28.12.11

As campanhas salariais do 2º semestre (2011) e o obstáculo das direções governistas


O discurso de que tudo vai bem no país

Está em curso um operativo político-ideológico que visa convencer o conjunto da população de que o país está no rumo certo para o “crescimento”, e de que a classe trabalhadora deve continuar “fazendo a sua parte”, o que na verdade significa que os trabalhadores devem continuar suportando o aumento da exploração em benefício da burguesia. Esse convencimento permite ao governo Dilma/PT/PMDB seguir aplicando o projeto de interesse da burguesia, mantendo a classe trabalhadora sob controle. Parte essencial desse operativo politico-ideológico são os próprios organismos de luta da classe trabalhadora.

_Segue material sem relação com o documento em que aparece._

-- pv_equiv track=rewrite | github.com/bschwant/ElementsOfAI | bschwant-a0/arrange_pichus.py | check_row
-- ===== SOURCE A (Python) =====
-- def check_row(house_map,r,c):
--
--     pichu = False
--     wall = False
--
--     row_len = len(house_map)
--     temp_row = []
--
--     # Add row to temp list
--     for i in range(0, row_len):
--         if i == r:
--             temp_row.append('p')
--         else:
--             temp_row.append(house_map[i][c])
--
--     # Check row for repeat pichus
--     for i in range(0, row_len):
--         if temp_row[i] == 'p':
--             # Check for previous pichu
--             if pichu == True:
--                 return False
--             else:
--                 pichu = True
--         elif temp_row[i] == 'X':
--             pichu = False
--             wall = True
--     return True
-- ===== SOURCE B (Python) =====
-- def check_row(house_map, r, c):
--     col = ''.join('p' if i == r else row[c] for i, row in enumerate(house_map))
--     return all(seg.count('p') <= 1 for seg in col.split('X'))
-- ===== Notes on version B (the rewrite author's own statement) =====
-- stated objective: simpler
-- what changed: Replaces the temp-list build plus running-boolean scan with early return by joining the column into one string, splitting it on wall characters 'X', and checking every wall-delimited segment contains at most one 'p'.
import Mathlib
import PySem

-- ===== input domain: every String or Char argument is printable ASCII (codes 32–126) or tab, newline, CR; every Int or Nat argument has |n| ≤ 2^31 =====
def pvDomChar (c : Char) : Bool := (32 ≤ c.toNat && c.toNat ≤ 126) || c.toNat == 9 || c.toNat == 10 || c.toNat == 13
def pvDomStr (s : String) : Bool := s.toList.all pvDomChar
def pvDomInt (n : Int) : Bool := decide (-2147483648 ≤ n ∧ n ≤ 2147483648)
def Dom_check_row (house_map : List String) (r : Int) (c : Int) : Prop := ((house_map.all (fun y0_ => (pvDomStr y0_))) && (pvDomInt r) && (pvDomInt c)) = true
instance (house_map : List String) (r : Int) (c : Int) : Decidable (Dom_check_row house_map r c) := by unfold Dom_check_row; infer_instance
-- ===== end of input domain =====

-- B replaces A's temp-list + running-boolean scan (with early return) by a split-on-walls /
-- count-per-segment decomposition: simpler, same O(n) cost.


-- ===== PORT A =====
-- Cells are Option Char: 'house_map[i][c]' is PySem pyGet?, none = IndexError (excluded by Pre_).
-- The second 'for' loop with its early return, as structural recursion over (pichu, wall).
def check_row_loop : List (Option Char) → Bool → Bool → Bool
  | [], _, _ => true
  | x :: xs, pichu, wall =>
    if x == some 'p' then
      (if pichu then false else check_row_loop xs true wall)
    else if x == some 'X' then check_row_loop xs false true
    else check_row_loop xs pichu wall

def check_row (house_map : List String) (r : Int) (c : Int) : Bool :=
  let row_len := house_map.length
  let temp_row : List (Option Char) :=
    (PySem.List.pyRange 0 row_len 1).foldl
      (fun acc i =>
        acc ++ [if i = r then some 'p'
                else (PySem.List.pyGet? house_map i).bind (fun row => PySem.Str.pyGet? row c)]) []
  check_row_loop temp_row false false

-- ===== PORT B =====
-- col = ''.join('p' if i == r else row[c] for i, row in enumerate(house_map));
-- all(seg.count('p') <= 1 for seg in col.split('X')); str.split/str.count ported as
-- List.splitOn / List.count on the column's cells (Option Char, none = IndexError, excluded by Pre_).
def check_row_alt (house_map : List String) (r : Int) (c : Int) : Bool :=
  let col : List (Option Char) :=
    (PySem.List.enumerate house_map 0).map
      (fun p => if p.1 = r then some 'p' else PySem.Str.pyGet? p.2 c)
  (col.splitOn (some 'X')).all (fun seg => decide (seg.count (some 'p') ≤ 1))

-- ===== PRECONDITION & SPEC =====
-- Pre_ excludes exactly the inputs where Python A raises IndexError: a row other than row r
-- whose length does not admit index c (Python negative indexing included).
def Pre_check_row (house_map : List String) (r : Int) (c : Int) : Prop :=
  ∀ p ∈ PySem.List.enumerate house_map 0, p.1 ≠ r → PySem.Raise.InRange p.2.length c
instance (house_map : List String) (r : Int) (c : Int) : Decidable (Pre_check_row house_map r c) := by unfold Pre_check_row; infer_instance
def pvWitness_check_row : List String × Int × Int := (["p.", ".X"], 0, 1)

def Spec_check_row (house_map : List String) (r : Int) (c : Int) (out : Bool) : Prop := out = check_row_alt house_map r c
instance (house_map : List String) (r : Int) (c : Int) (out : Bool) : Decidable (Spec_check_row house_map r c out) := by unfold Spec_check_row; infer_instance

-- ===== CLAIM (what is proved, stated in full; the proofs are below) =====
def Claim_equal_check_row : Prop := ∀ (house_map : List String) (r : Int) (c : Int), Dom_check_row house_map r c → Pre_check_row house_map r c → Spec_check_row house_map r c (check_row house_map r c)

-- ===== LEMMAS AND PROOFS =====

-- The two column lists are equal.
theorem col_eq (house_map : List String) (r : Int) (c : Int) :
    ((PySem.List.pyRange 0 house_map.length 1).foldl
      (fun (acc : List (Option Char)) i =>
        acc ++ [if i = r then some 'p'
                else (PySem.List.pyGet? house_map i).bind (fun row => PySem.Str.pyGet? row c)]) [])
    = (PySem.List.enumerate house_map 0).map
        (fun p => if p.1 = r then some 'p' else PySem.Str.pyGet? p.2 c) := by
  rw [PySem.List.foldl_append_singleton_eq_map, List.nil_append,
      PySem.List.enumerate_eq_map_pyRange (d := ""), List.map_map]
  refine List.map_congr_left ?_
  intro i hi
  rw [PySem.List.mem_pyRange_one] at hi
  by_cases h : i = r
  · simp [h]
  · simp only [Function.comp_apply, if_neg h]
    have h0 : (0:Int) ≤ i := hi.1
    have hlt : i.toNat < house_map.length := by omega
    rw [PySem.List.pyGet?_of_nonneg house_map h0, List.getElem?_eq_getElem hlt, Option.bind_some]
    congr 1
    have hcast : i = ((i.toNat : Nat) : Int) := by omega
    have h2 : PySem.List.pyGetD house_map i "" = house_map.getD i.toNat "" := by
      conv_lhs => rw [hcast]
      rw [PySem.List.pyGetD_natCast]
    rw [h2, List.getD_eq_getElem?_getD, List.getElem?_eq_getElem hlt]
    rfl

-- A's scan with reset equals B's per-segment bound, generalized over the running state.
theorem loop_eq (l : List (Option Char)) (pichu wall : Bool) :
    check_row_loop l pichu wall =
      (decide ((l.splitOn (some 'X')).headI.count (some 'p') ≤ (if pichu then 0 else 1)) &&
       (l.splitOn (some 'X')).tail.all (fun seg => decide (seg.count (some 'p') ≤ 1))) := by
  induction l generalizing pichu wall with
  | nil => cases pichu <;> simp [check_row_loop, List.splitOn, List.splitOnP_nil]
  | cons x xs ih =>
    obtain ⟨s, t, hst⟩ := List.exists_cons_of_ne_nil
      (List.splitOnP_ne_nil (fun y => y == some 'X') xs)
    by_cases hp : x = some 'p'
    · subst hp
      have hsp : ((some 'p' : Option Char) :: xs).splitOn (some 'X')
          = (s.cons (some 'p')) :: t := by
        simp [List.splitOn, List.splitOnP_cons, hst]
      cases pichu with
      | true =>
        simp [check_row_loop, hsp]
      | false =>
        have := ih true wall
        simp only [List.splitOn, hst] at this
        simp [check_row_loop, hsp, this]
    · by_cases hx : x = some 'X'
      · subst hx
        have hsp : ((some 'X' : Option Char) :: xs).splitOn (some 'X')
            = [] :: xs.splitOn (some 'X') := by
          simp [List.splitOn, List.splitOnP_cons]
        have := ih false true
        simp only [List.splitOn, hst] at this
        simp [check_row_loop, this, List.splitOn, hst]
      · have hsp : (x :: xs).splitOn (some 'X') = (s.cons x) :: t := by
          simp [List.splitOn, List.splitOnP_cons, hx, hst]
        have := ih pichu wall
        simp only [List.splitOn, hst] at this
        simp only [check_row_loop, beq_iff_eq, hp, hx, if_false, this, hsp]
        simp [hp]
        rfl

-- all over splitOn = head condition && tail condition
theorem all_splitOn (l : List (Option Char)) :
    (l.splitOn (some 'X')).all (fun seg => decide (seg.count (some 'p') ≤ 1)) =
      (decide ((l.splitOn (some 'X')).headI.count (some 'p') ≤ 1) &&
       (l.splitOn (some 'X')).tail.all (fun seg => decide (seg.count (some 'p') ≤ 1))) := by
  obtain ⟨s, t, hst⟩ := List.exists_cons_of_ne_nil
    (List.splitOnP_ne_nil (fun y => y == some 'X') l)
  simp [List.splitOn, hst]

-- ===== VERDICT (by name: the statement is the Claim_ definition above) =====
theorem check_row_spec : Claim_equal_check_row := by
  intro house_map r c _ _
  unfold Spec_check_row check_row check_row_alt
  dsimp only
  rw [col_eq, loop_eq, all_splitOn]
  simp
def queue_order (roadmap : List (List (String × String))) : List (List (String × String)) :=
  let p0 := roadmap.filter (fun r => PySem.Dict.get? ⟨r⟩ "Priority" == some "P0" && pvIsOpen r)
  let p1qw := roadmap.filter (fun r => PySem.Dict.get? ⟨r⟩ "Priority" == some "P1" && PySem.Dict.get? ⟨r⟩ "Quick win" == some "Y" && pvIsOpen r)
  let p1 := roadmap.filter (fun r => PySem.Dict.get? ⟨r⟩ "Priority" == some "P1" && !(PySem.Dict.get? ⟨r⟩ "Quick win" == some "Y") && pvIsOpen r)
  let p2 := roadmap.filter (fun r => PySem.Dict.get? ⟨r⟩ "Priority" == some "P2" && pvIsOpen r)
  let p3 := roadmap.filter (fun r => PySem.Dict.get? ⟨r⟩ "Priority" == some "P3" && pvIsOpen r)
  PySem.List.sorted p0 pvIdKey ++ PySem.List.sorted p1qw pvIdKey ++
    PySem.List.sorted p1 pvIdKey ++ PySem.List.sorted p2 pvIdKey ++ PySem.List.sorted p3 pvIdKey

-- ===== PORT B =====
-- _rank(r): None = excluded, otherwise 0..4
def pvRank? (r : List (String × String)) : Option Int :=
  if !pvIsOpen r then none
  else
    let p := PySem.Dict.get? ⟨r⟩ "Priority"
    if p == some "P0" then some 0
    else if p == some "P1" then (if PySem.Dict.get? ⟨r⟩ "Quick win" == some "Y" then some 1 else some 2)
    else if p == some "P2" then some 3
    else if p == some "P3" then some 4
    else none

def queue_order_alt (roadmap : List (List (String × String))) : List (List (String × String)) :=
  let queue := roadmap.filter (fun r => (pvRank? r).isSome)
  PySem.List.sorted2 queue (fun r => (pvRank? r).getD 0) pvIdKey

-- ===== PRECONDITION & SPEC =====
-- Pre_ excludes exactly the inputs on which the Python A raises ValueError: a row that lands
-- in one of A's buckets but whose "ID" value is a non-empty string int() cannot parse.
def Pre_queue_order (roadmap : List (List (String × String))) : Prop :=
  ∀ r ∈ roadmap,
    (pvIsOpen r = true ∧
      (PySem.Dict.get? ⟨r⟩ "Priority" = some "P0" ∨ PySem.Dict.get? ⟨r⟩ "Priority" = some "P1" ∨
       PySem.Dict.get? ⟨r⟩ "Priority" = some "P2" ∨ PySem.Dict.get? ⟨r⟩ "Priority" = some "P3")) →
    (PySem.Dict.getD ⟨r⟩ "ID" "" = "" ∨ (PySem.Int.ofStr? (PySem.Dict.getD ⟨r⟩ "ID" "")).isSome = true)
instance (roadmap : List (List (String × String))) : Decidable (Pre_queue_order roadmap) := by
  unfold Pre_queue_order; infer_instance

def pvWitness_queue_order : (List (List (String × String))) :=
  [[("Priority", "P1"), ("ID", "7")], [("Priority", "P0"), ("Status", "Backlog"), ("ID", " 2 ")],
   [("Priority", "P1"), ("Quick win", "Y")], [("Priority", "P9"), ("ID", "oops")]]

def Spec_queue_order (roadmap : List (List (String × String))) (out : List (List (String × String))) : Prop := out = queue_order_alt roadmap
instance (roadmap : List (List (String × String))) (out : List (List (String × String))) : Decidable (Spec_queue_order roadmap out) := by unfold Spec_queue_order; infer_instance

-- ===== CLAIM (what is proved, stated in full; the proofs are below) =====
def Claim_equal_queue_order : Prop := ∀ (roadmap : List (List (String × String))), Dom_queue_order roadmap → Pre_queue_order roadmap → Spec_queue_order roadmap (queue_order roadmap)

-- ===== LEMMAS AND PROOFS =====

-- generic facts about PySem.List.insertBy
theorem insertBy_append_of_before {α : Type} (before : α → α → Bool) (x : α) (ys zs : List α)
    (h : ∀ z ∈ zs, before x z = true) :
    PySem.List.insertBy before x (ys ++ zs) = PySem.List.insertBy before x ys ++ zs := by
  induction ys with
  | nil =>
    cases zs with
    | nil => rfl
    | cons z zs' => simp [PySem.List.insertBy, h z (by simp)]
  | cons y ys' ih =>
    by_cases hy : before x y = true <;> simp [PySem.List.insertBy, hy, ih]

theorem insertBy_append_of_not_before {α : Type} (before : α → α → Bool) (x : α) (ys zs : List α)
    (h : ∀ y ∈ ys, before x y = false) :
    PySem.List.insertBy before x (ys ++ zs) = ys ++ PySem.List.insertBy before x zs := by
  induction ys with
  | nil => rfl
  | cons y ys' ih =>
    have hy := h y (by simp)
    simp only [List.cons_append, PySem.List.insertBy, hy, Bool.false_eq_true, if_false]
    exact congrArg (y :: ·) (ih (fun y hm => h y (by simp [hm])))

theorem insertBy_congr {α : Type} (before before' : α → α → Bool) (x : α) (ys : List α)
    (h : ∀ y ∈ ys, before x y = before' x y) :
    PySem.List.insertBy before x ys = PySem.List.insertBy before' x ys := by
  induction ys with
  | nil => rfl
  | cons y ys' ih =>
    have hy := h y (by simp)
    by_cases hb : before x y = true <;>
      simp only [PySem.List.insertBy, hb, hy ▸ hb, Bool.false_eq_true, if_true, if_false] <;>
      first
        | rfl
        | exact congrArg (y :: ·) (ih (fun y hm => h y (by simp [hm])))

-- sorted over a snoc
theorem sorted_snoc {α : Type} (L : List α) (x : α) (k : α → Int) :
    PySem.List.sorted (L ++ [x]) k =
      PySem.List.insertBy (fun a b => decide (k a < k b)) x (PySem.List.sorted L k) := by
  rw [PySem.List.sorted_eq_foldl_insertBy, PySem.List.sorted_eq_foldl_insertBy, List.foldl_append]
  rfl

def lex2 {α : Type} (k1 k2 : α → Int) (a b : α) : Bool :=
  decide (k1 a < k1 b) || (!decide (k1 b < k1 a) && decide (k2 a < k2 b))

theorem sorted2_snoc {α : Type} (L : List α) (x : α) (k1 k2 : α → Int) :
    PySem.List.sorted2 (L ++ [x]) k1 k2 =
      PySem.List.insertBy (lex2 k1 k2) x (PySem.List.sorted2 L k1 k2) := by
  simp only [PySem.List.sorted2, List.foldl_append, List.foldl_cons, List.foldl_nil]
  rfl

-- the stable sort (by k2) of the rank-i elements of L
def blockOf {α : Type} (k1 k2 : α → Int) (L : List α) (i : Int) : List α :=
  PySem.List.sorted (L.filter (fun x => k1 x == i)) k2

theorem mem_blockOf {α : Type} (k1 k2 : α → Int) (L : List α) (i : Int) (y : α)
    (h : y ∈ blockOf k1 k2 L i) : k1 y = i := by
  unfold blockOf at h
  rw [PySem.List.mem_sorted] at h
  simpa using (List.of_mem_filter h)

-- a single lex-keyed stable sort equals the concatenation of per-rank stable sorts
theorem sorted2_blocks {α : Type} (k1 k2 : α → Int) (L : List α)
    (h : ∀ x ∈ L, k1 x = 0 ∨ k1 x = 1 ∨ k1 x = 2 ∨ k1 x = 3 ∨ k1 x = 4) :
    PySem.List.sorted2 L k1 k2 =
      blockOf k1 k2 L 0 ++ blockOf k1 k2 L 1 ++ blockOf k1 k2 L 2 ++
        blockOf k1 k2 L 3 ++ blockOf k1 k2 L 4 := by
  induction L using List.reverseRecOn with
  | nil => rfl
  | append_singleton L x ih =>
    have hL : ∀ y ∈ L, k1 y = 0 ∨ k1 y = 1 ∨ k1 y = 2 ∨ k1 y = 3 ∨ k1 y = 4 :=
      fun y hy => h y (by simp [hy])
    rw [sorted2_snoc, ih hL]
    have hblock : ∀ (i : Int), k1 x = i →
        blockOf k1 k2 (L ++ [x]) i
          = PySem.List.insertBy (fun a b => decide (k2 a < k2 b)) x (blockOf k1 k2 L i) := by
      intro i hi
      unfold blockOf
      rw [List.filter_append, List.filter_cons, List.filter_nil]
      simp only [hi, BEq.rfl, if_pos]
      exact sorted_snoc _ _ _
    have hblock_ne : ∀ (i : Int), k1 x ≠ i → blockOf k1 k2 (L ++ [x]) i = blockOf k1 k2 L i := by
      intro i hi
      unfold blockOf
      rw [List.filter_append, List.filter_cons]
      simp [hi]
    have hlt : ∀ (y : α) (j : Int), k1 y = j → j < k1 x → lex2 k1 k2 x y = false := by
      intro y j hj hji; simp [lex2, hj]; omega
    have hgt : ∀ (y : α) (j : Int), k1 y = j → k1 x < j → lex2 k1 k2 x y = true := by
      intro y j hj hji; simp [lex2, hj]; omega
    have heq : ∀ (y : α), k1 y = k1 x → lex2 k1 k2 x y = decide (k2 x < k2 y) := by
      intro y hj; simp [lex2, hj]
    rw [show blockOf k1 k2 L 0 ++ blockOf k1 k2 L 1 ++ blockOf k1 k2 L 2 ++ blockOf k1 k2 L 3 ++ blockOf k1 k2 L 4
          = blockOf k1 k2 L 0 ++ (blockOf k1 k2 L 1 ++ (blockOf k1 k2 L 2 ++ (blockOf k1 k2 L 3 ++ blockOf k1 k2 L 4))) from by simp]
    rcases h x (by simp) with hx | hx | hx | hx | hx
    · rw [insertBy_append_of_before (lex2 k1 k2) x _ _ (fun z hz => by
            rcases List.mem_append.mp hz with hm | hm
            · exact hgt z 1 (mem_blockOf k1 k2 L 1 z hm) (by omega)
            rcases List.mem_append.mp hm with hm | hm
            · exact hgt z 2 (mem_blockOf k1 k2 L 2 z hm) (by omega)
            rcases List.mem_append.mp hm with hm | hm
            · exact hgt z 3 (mem_blockOf k1 k2 L 3 z hm) (by omega)
            · exact hgt z 4 (mem_blockOf k1 k2 L 4 z hm) (by omega)),
          insertBy_congr (lex2 k1 k2) (fun a b => decide (k2 a < k2 b)) x _ (fun y hy => heq y (by rw [mem_blockOf k1 k2 L 0 y hy, hx])),
          hblock 0 hx, hblock_ne 1 (by omega), hblock_ne 2 (by omega), hblock_ne 3 (by omega), hblock_ne 4 (by omega)]
      simp [List.append_assoc]
    · rw [insertBy_append_of_not_before (lex2 k1 k2) x _ _
            (fun y hy => hlt y 0 (mem_blockOf k1 k2 L 0 y hy) (by omega)),
          insertBy_append_of_before (lex2 k1 k2) x _ _ (fun z hz => by
            rcases List.mem_append.mp hz with hm | hm
            · exact hgt z 2 (mem_blockOf k1 k2 L 2 z hm) (by omega)
            rcases List.mem_append.mp hm with hm | hm
            · exact hgt z 3 (mem_blockOf k1 k2 L 3 z hm) (by omega)
            · exact hgt z 4 (mem_blockOf k1 k2 L 4 z hm) (by omega)),
          insertBy_congr (lex2 k1 k2) (fun a b => decide (k2 a < k2 b)) x _ (fun y hy => heq y (by rw [mem_blockOf k1 k2 L 1 y hy, hx])),
          hblock 1 hx, hblock_ne 0 (by omega), hblock_ne 2 (by omega), hblock_ne 3 (by omega), hblock_ne 4 (by omega)]
      simp [List.append_assoc]
    · rw [insertBy_append_of_not_before (lex2 k1 k2) x _ _
            (fun y hy => hlt y 0 (mem_blockOf k1 k2 L 0 y hy) (by omega)),
          insertBy_append_of_not_before (lex2 k1 k2) x _ _
            (fun y hy => hlt y 1 (mem_blockOf k1 k2 L 1 y hy) (by omega)),
          insertBy_append_of_before (lex2 k1 k2) x _ _ (fun z hz => by
            rcases List.mem_append.mp hz with hm | hm
            · exact hgt z 3 (mem_blockOf k1 k2 L 3 z hm) (by omega)
            · exact hgt z 4 (mem_blockOf k1 k2 L 4 z hm) (by omega)),
          insertBy_congr (lex2 k1 k2) (fun a b => decide (k2 a < k2 b)) x _ (fun y hy => heq y (by rw [mem_blockOf k1 k2 L 2 y hy, hx])),
          hblock 2 hx, hblock_ne 0 (by omega), hblock_ne 1 (by omega), hblock_ne 3 (by omega), hblock_ne 4 (by omega)]
      simp [List.append_assoc]
    · rw [insertBy_append_of_not_before (lex2 k1 k2) x _ _
            (fun y hy => hlt y 0 (mem_blockOf k1 k2 L 0 y hy) (by omega)),
          insertBy_append_of_not_before (lex2 k1 k2) x _ _
            (fun y hy => hlt y 1 (mem_blockOf k1 k2 L 1 y hy) (by omega)),
          insertBy_append_of_not_before (lex2 k1 k2) x _ _
            (fun y hy => hlt y 2 (mem_blockOf k1 k2 L 2 y hy) (by omega)),
          insertBy_append_of_before (lex2 k1 k2) x _ _
            (fun z hz => hgt z 4 (mem_blockOf k1 k2 L 4 z hz) (by omega)),
          insertBy_congr (lex2 k1 k2) (fun a b => decide (k2 a < k2 b)) x _ (fun y hy => heq y (by rw [mem_blockOf k1 k2 L 3 y hy, hx])),
          hblock 3 hx, hblock_ne 0 (by omega), hblock_ne 1 (by omega), hblock_ne 2 (by omega), hblock_ne 4 (by omega)]
      simp [List.append_assoc]
    · rw [insertBy_append_of_not_before (lex2 k1 k2) x _ _
            (fun y hy => hlt y 0 (mem_blockOf k1 k2 L 0 y hy) (by omega)),
          insertBy_append_of_not_before (lex2 k1 k2) x _ _
            (fun y hy => hlt y 1 (mem_blockOf k1 k2 L 1 y hy) (by omega)),
          insertBy_append_of_not_before (lex2 k1 k2) x _ _
            (fun y hy => hlt y 2 (mem_blockOf k1 k2 L 2 y hy) (by omega)),
          insertBy_append_of_not_before (lex2 k1 k2) x _ _
            (fun y hy => hlt y 3 (mem_blockOf k1 k2 L 3 y hy) (by omega)),
          insertBy_congr (lex2 k1 k2) (fun a b => decide (k2 a < k2 b)) x _ (fun y hy => heq y (by rw [mem_blockOf k1 k2 L 4 y hy, hx])),
          hblock 4 hx, hblock_ne 0 (by omega), hblock_ne 1 (by omega), hblock_ne 2 (by omega), hblock_ne 3 (by omega)]
      simp [List.append_assoc]
-- base-15 keys compare exactly as the digit lists compare lexicographically
theorem keyFold_lex (ds1 ds2 : List Int) (hlen : ds1.length = ds2.length)
    (h1 : ∀ d ∈ ds1, 0 ≤ d ∧ d < 15) (h2 : ∀ d ∈ ds2, 0 ≤ d ∧ d < 15) (k : Int) :
    (keyFold ds1 k < keyFold ds2 k ↔ lexCmp ds1 ds2 = .lt) ∧
    (keyFold ds1 k = keyFold ds2 k ↔ lexCmp ds1 ds2 = .eq) := by
  induction ds1 generalizing ds2 k with
  | nil =>
    cases ds2 with
    | nil => simp [keyFold, lexCmp]
    | cons b bs => simp at hlen
  | cons a as ih =>
    cases ds2 with
    | nil => simp at hlen
    | cons b bs =>
      have hlen' : as.length = bs.length := by simpa using hlen
      have ha := h1 a (by simp)
      have hb := h2 b (by simp)
      have has : ∀ d ∈ as, 0 ≤ d ∧ d < 15 := fun d hd => h1 d (by simp [hd])
      have hbs : ∀ d ∈ bs, 0 ≤ d ∧ d < 15 := fun d hd => h2 d (by simp [hd])
      simp only [keyFold, lexCmp]
      by_cases hab : a < b
      · -- strictly smaller first digit: the whole key is smaller
        have hlt : keyFold as (k * 15 + a) < keyFold bs (k * 15 + b) := by
          rw [keyFold_shift as, keyFold_shift bs, hlen']
          obtain ⟨hr1l, hr1u⟩ := keyFold_bounds as has
          obtain ⟨hr2l, hr2u⟩ := keyFold_bounds bs hbs
          rw [hlen'] at hr1u
          have hp : (0:Int) < 15 ^ bs.length := pow_pos (by norm_num) _
          nlinarith
        simp [hab, hlt, ne_of_lt hlt]
      · by_cases hba : b < a
        · have hlt : keyFold bs (k * 15 + b) < keyFold as (k * 15 + a) := by
            rw [keyFold_shift as, keyFold_shift bs, hlen']
            obtain ⟨hr1l, hr1u⟩ := keyFold_bounds as has
            obtain ⟨hr2l, hr2u⟩ := keyFold_bounds bs hbs
            have hp : (0:Int) < 15 ^ bs.length := pow_pos (by norm_num) _
            nlinarith
          simp [hab, hba, not_lt_of_gt hlt, ne_of_gt hlt]
        · have : a = b := le_antisymm (not_lt.mp hba) (not_lt.mp hab)
          subst this
          simpa [hab] using ih bs hlen' has hbs (k * 15 + a)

Os principais sindicatos e centrais do país, que representam as principais categorias, estão sob controle de um grupo politico, a Articulação, grupo hegemônico do PT e da CUT, que juntamente com outras correntes (CTB, Força Sindical, UGT, etc.), tem como objetivo impedir o desenvolvimento de lutas que questionem a aplicação do projeto do governo. No segundo semestre de todo ano acontecem as datas-bases de importantes categorias, tais como metalúrgicos, petroleiros, químicos, bancários, funcionários dos correios, que atuam em setores-chaves da economia. As campanhas salariais dessas categorias, se fossem bem organizadas, teriam o poder de paralisar a economia e colocar em xeque a aplicação do projeto do governo, forçando a patronal a fazer concessões. Justamente por isso, as direções sindicais cutistas/governistas trabalharam de todas as formas para desorganizar as campanhas e impedir o seu desenvolvimento.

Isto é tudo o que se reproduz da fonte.